CheapClone vs ExpensiveClone?

  1. I know that I can define my own traits -- but I am wondering if there is an idiomatic way to solve this problem. I also can't rely on Copy, as it involves Drop / destructors.

  2. One of the great things about Rust is that it is so explicit with regards fo how much resources something takes.

  3. However, when I see .clone(), it's not obvious to me whether it's cheap or expensive -- am I just cloning a few Rc's -- is these some O(n) Vec behind this? Not explicit when I look at the code statically.

  4. Is there any idiomatic solution to this? This sounds silly, but I almost want to see distinctions of .this_is_constant_time_clone() vs .there_is_a_vec_here_clone() vs .probably_dont_want_to_do_this_clone()

One pattern I've seen is to clone 'Rc-like' types using a more explicit syntax:

let bar = foo.clone(); // no
let bar = Rc::clone(&foo); // yes

This makes it a bit clearer that you're cloning a pointer type, not the actual underlying data. There's a Clippy lint for this, but it's off by default since it's a stylistic choice rather than a correctness thing.

8 Likes

Indeed, the book also recommends this: read the paragraph just above the linked heading.

This only helps so much, though. I can understand the frustration when a struct contains Rcs in it. Oftentimes you may have to look at a struct's definition to determine how expensive it is.

My code base currently has a type that can contain up to 30 GB of data. At some point it used to look like

struct Eigenbasis3(Vec<Ket3>);

I tried to remove all clones of it, but there was one that I just couldn't get rid of. So I finally changed it to

struct Eigenbasis3(Arc<[Ket3]>);

and had to document at the remaining clone site that we aren't actually copying the data, just for my sanity's sake.

You can also create you own custom trait for things like this:

pub(in crate) // or you can seal the trait
trait RefCounted : Clone {
    #[inline]
    fn inc_refcount (self: &'_ Self) -> Self
    {
        self.clone()
    }
}

impl<T : ?Sized> RefCounted for ::std::rc::Rc<T> {}
impl<T : ?Sized> RefCounted for ::std::sync::Arc<T> {}

and then use x.inc_refcount()

3 Likes

I totally agree - my main project at the minute is a game engine, and there's no great way of exposing the fact that "hey you can clone Texture pretty much for free please don't tie yourself in knots trying to pass around references" other than adding it to the docs.

In this extreme, it probably shouldn't implement Clone at all, but rather just have a regular method that makes the cost clear.

1 Like

Would the general Rust community, when reading my code, be angry if I did the following:

  1. For O(1) cost clone, pass argument to function BY REFERENCE -- function calls .clone() on its own.

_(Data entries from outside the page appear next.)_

-- pv_equiv track=rewrite | github.com/FumiHubCNS/samidare-python-analysis | src/samidare_lib/decoder/binary_dumper_version2.py | format_2byte_groups_from_pairs
-- ===== SOURCE A (Python) =====
-- def format_2byte_groups_from_pairs(pairs):
--     """
--     pairs: [(pos:int, byte:int), ...]
--     を2バイトずつの"aaaa bbbb ... ee"形式のhex文字列にする。
--     """
--     bs = bytes(b for _, b in pairs)
--     out = []
--     i = 0
--     n = len(bs)
--     while i + 1 < n:
--         out.append(f"{bs[i]:02x}{bs[i+1]:02x}")
--         i += 2
--     if i < n:
--         out.append(f"{bs[i]:02x}")
--     return " ".join(out)
-- ===== SOURCE B (Python) =====
-- def format_2byte_groups_from_pairs(pairs):
--     h = bytes(b for _, b in pairs).hex()
--     return " ".join(h[i:i + 4] for i in range(0, len(h), 4))
-- ===== Notes on version B (the rewrite author's own statement) =====
-- stated objective: idiomatic
-- what changed: B produces the whole hex string at once with bytes.hex() and then groups it by slicing fixed 4-character windows, instead of A's index loop over byte pairs with per-byte f-string formatting.
import Mathlib
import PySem

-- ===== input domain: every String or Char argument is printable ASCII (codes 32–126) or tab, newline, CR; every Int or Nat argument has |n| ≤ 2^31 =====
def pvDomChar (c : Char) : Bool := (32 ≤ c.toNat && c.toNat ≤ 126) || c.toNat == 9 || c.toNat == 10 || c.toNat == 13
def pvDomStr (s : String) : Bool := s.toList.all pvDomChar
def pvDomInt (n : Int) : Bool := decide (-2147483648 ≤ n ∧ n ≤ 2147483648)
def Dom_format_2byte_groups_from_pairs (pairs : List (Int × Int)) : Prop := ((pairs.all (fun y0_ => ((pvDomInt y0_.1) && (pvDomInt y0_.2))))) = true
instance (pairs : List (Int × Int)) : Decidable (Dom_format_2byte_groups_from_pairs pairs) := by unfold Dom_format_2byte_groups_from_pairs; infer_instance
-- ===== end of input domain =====

-- B builds the whole hex string at once and regroups it by 4-character windows,
-- instead of A's two-at-a-time index loop with per-byte formatting (idiomatic rewrite).


-- ===== PORT A =====
-- hex digit table; exact for 0 ≤ n < 16 (the only values reached under Pre_)
def pvHexDig (n : Int) : Char :=
  (['0','1','2','3','4','5','6','7','8','9','a','b','c','d','e','f']).getD n.toNat '0'

-- f"{b:02x}" for 0 ≤ b < 256: exactly two lowercase hex digits (ported by hand; exact on Pre_)
def pvA_hex2 (b : Int) : String :=
  String.ofList [pvHexDig (PySem.Int.floordiv b 16), pvHexDig (PySem.Int.mod b 16)]

-- the while-loop: i advances by 2; ported as consuming the byte list two at a time
def pvA_loop : List Int → List String
  | a :: b :: rest => (pvA_hex2 a ++ pvA_hex2 b) :: pvA_loop rest
  | [a] => [pvA_hex2 a]
  | [] => []

def format_2byte_groups_from_pairs (pairs : List (Int × Int)) : String :=
  String.intercalate " " (pvA_loop (pairs.map Prod.snd))

-- ===== PORT B =====
-- bytes(...).hex(): two lowercase hex digits per byte, concatenated (ported by hand; exact on Pre_)
def pvB_hexChars (b : Int) : List Char :=
  [pvHexDig (PySem.Int.floordiv b 16), pvHexDig (PySem.Int.mod b 16)]

-- h[i:i+4] for i in range(0, len(h), 4): fixed 4-character windows of the hex string
def pvB_chunk4 : List Char → List String
  | c1 :: c2 :: c3 :: c4 :: rest => String.ofList [c1, c2, c3, c4] :: pvB_chunk4 rest
  | [] => []
  | rest => [String.ofList rest]

def format_2byte_groups_from_pairs_alt (pairs : List (Int × Int)) : String :=
  String.intercalate " " (pvB_chunk4 ((pairs.map Prod.snd).flatMap pvB_hexChars))

-- ===== PRECONDITION & SPEC =====
-- bytes() raises ValueError unless every byte value is in 0..255 (both A and B raise there)
def Pre_format_2byte_groups_from_pairs (pairs : List (Int × Int)) : Prop :=
  (pairs.all (fun p => decide (0 ≤ p.2 ∧ p.2 < 256))) = true
instance (pairs : List (Int × Int)) : Decidable (Pre_format_2byte_groups_from_pairs pairs) := by
  unfold Pre_format_2byte_groups_from_pairs; infer_instance

def pvWitness_format_2byte_groups_from_pairs : (List (Int × Int)) := [(0, 1), (1, 255), (2, 16)]

def Spec_format_2byte_groups_from_pairs (pairs : List (Int × Int)) (out : String) : Prop := out = format_2byte_groups_from_pairs_alt pairs
instance (pairs : List (Int × Int)) (out : String) : Decidable (Spec_format_2byte_groups_from_pairs pairs out) := by unfold Spec_format_2byte_groups_from_pairs; infer_instance

-- ===== CLAIM (what is proved, stated in full; the proofs are below) =====
def Claim_equal_format_2byte_groups_from_pairs : Prop := ∀ (pairs : List (Int × Int)), Dom_format_2byte_groups_from_pairs pairs → Pre_format_2byte_groups_from_pairs pairs → Spec_format_2byte_groups_from_pairs pairs (format_2byte_groups_from_pairs pairs)

-- ===== LEMMAS AND PROOFS =====
lemma chunk4_flatMap (bs : List Int) :
    pvB_chunk4 (bs.flatMap pvB_hexChars) = pvA_loop bs := by
  induction bs using pvA_loop.induct with
  | case1 a b rest ih =>
      simp only [List.flatMap_cons, pvB_hexChars, pvA_loop, pvA_hex2,
        List.cons_append, List.nil_append, pvB_chunk4, ih, ← String.ofList_append]
  | case2 a =>
      simp [pvA_loop, pvB_hexChars, pvB_chunk4, pvA_hex2, List.flatMap_cons]
  | case3 =>
      simp [pvA_loop, pvB_chunk4]

-- ===== VERDICT (by name: the statement is the Claim_ definition above) =====
theorem format_2byte_groups_from_pairs_spec : Claim_equal_format_2byte_groups_from_pairs := by
  intro pairs _ _
  unfold Spec_format_2byte_groups_from_pairs format_2byte_groups_from_pairs
    format_2byte_groups_from_pairs_alt
  rw [chunk4_flatMap]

  2. For expensive clone, pass the argument as a CLONED argument.

I.e. something like:

pub struct CheapToCopyObj {};
pub struct ExpensiveToCopyObj {};

blahblah(&cheap_to_copy); // function itself does clone()
blah2blah(expensive_to_copy.clone()); // the calling function does the clone()

Does this make any sense, or just stupid/silly looking?

Generally, if a function always needs to clone an input, it should just take ownership instead of taking a reference, regardless of whether the clone method is cheap.

5 Likes

This might sound heretical -- what is the rationale behind this? I see a far greater distinction between "constant time clone vs huge time clone" than "pass by ref vs ownership"

Because if the user already has a value that they aren't going to use anymore, then they still have to pay the cost of cloning. If this matters depends on context, but in the vast majority of cases it is better to pass in a value rather than force a clone.

2 Likes

If you take a &str and .to_owned() it immediately, it means that you're forcing a copy on the caller that they can do nothing about. If you take a String instead, then they might be able to move it in instead, and if they can't, the cost is properly attributed in the profile to the caller.

6 Likes

To the best of my knowledge, &str -> String is NOT O(1) ... so we wouldn't do this. I'm suggesting pass by ref + having called-function-clone only in situations where the clone() is guaranteed to be O(1).

O(1) may still be larger than move. Cheap clone can still be more work than no clone.

For example, if you have a function that takes fn foo(Arc<T>) by move, then the caller may do foo(existing_instance) without touching the refcount.

3 Likes

If cloning the type is so cheap you’re willing to do it unconditionally, why not just implement Copy and benefit from simpler semantics?

Copy is a memcopy, most of the time that's not what you want in your Clone.

In some cases you can't implement Copy, but you can implement Clone

AFAIK, a single object can't implement both Copy and Drop.

After reading all this, it seems the simplest approach is to just add a new trait CheapClone, then add a procedural macro where a struct can derive CheapClone iff all members are:

  1. primitives (i.e. have copy)
  2. Rc or Arc
  3. im_rc:: some immutable data structure
  4. already implement CheapClone

FastClone probably sounds better than CheapClone.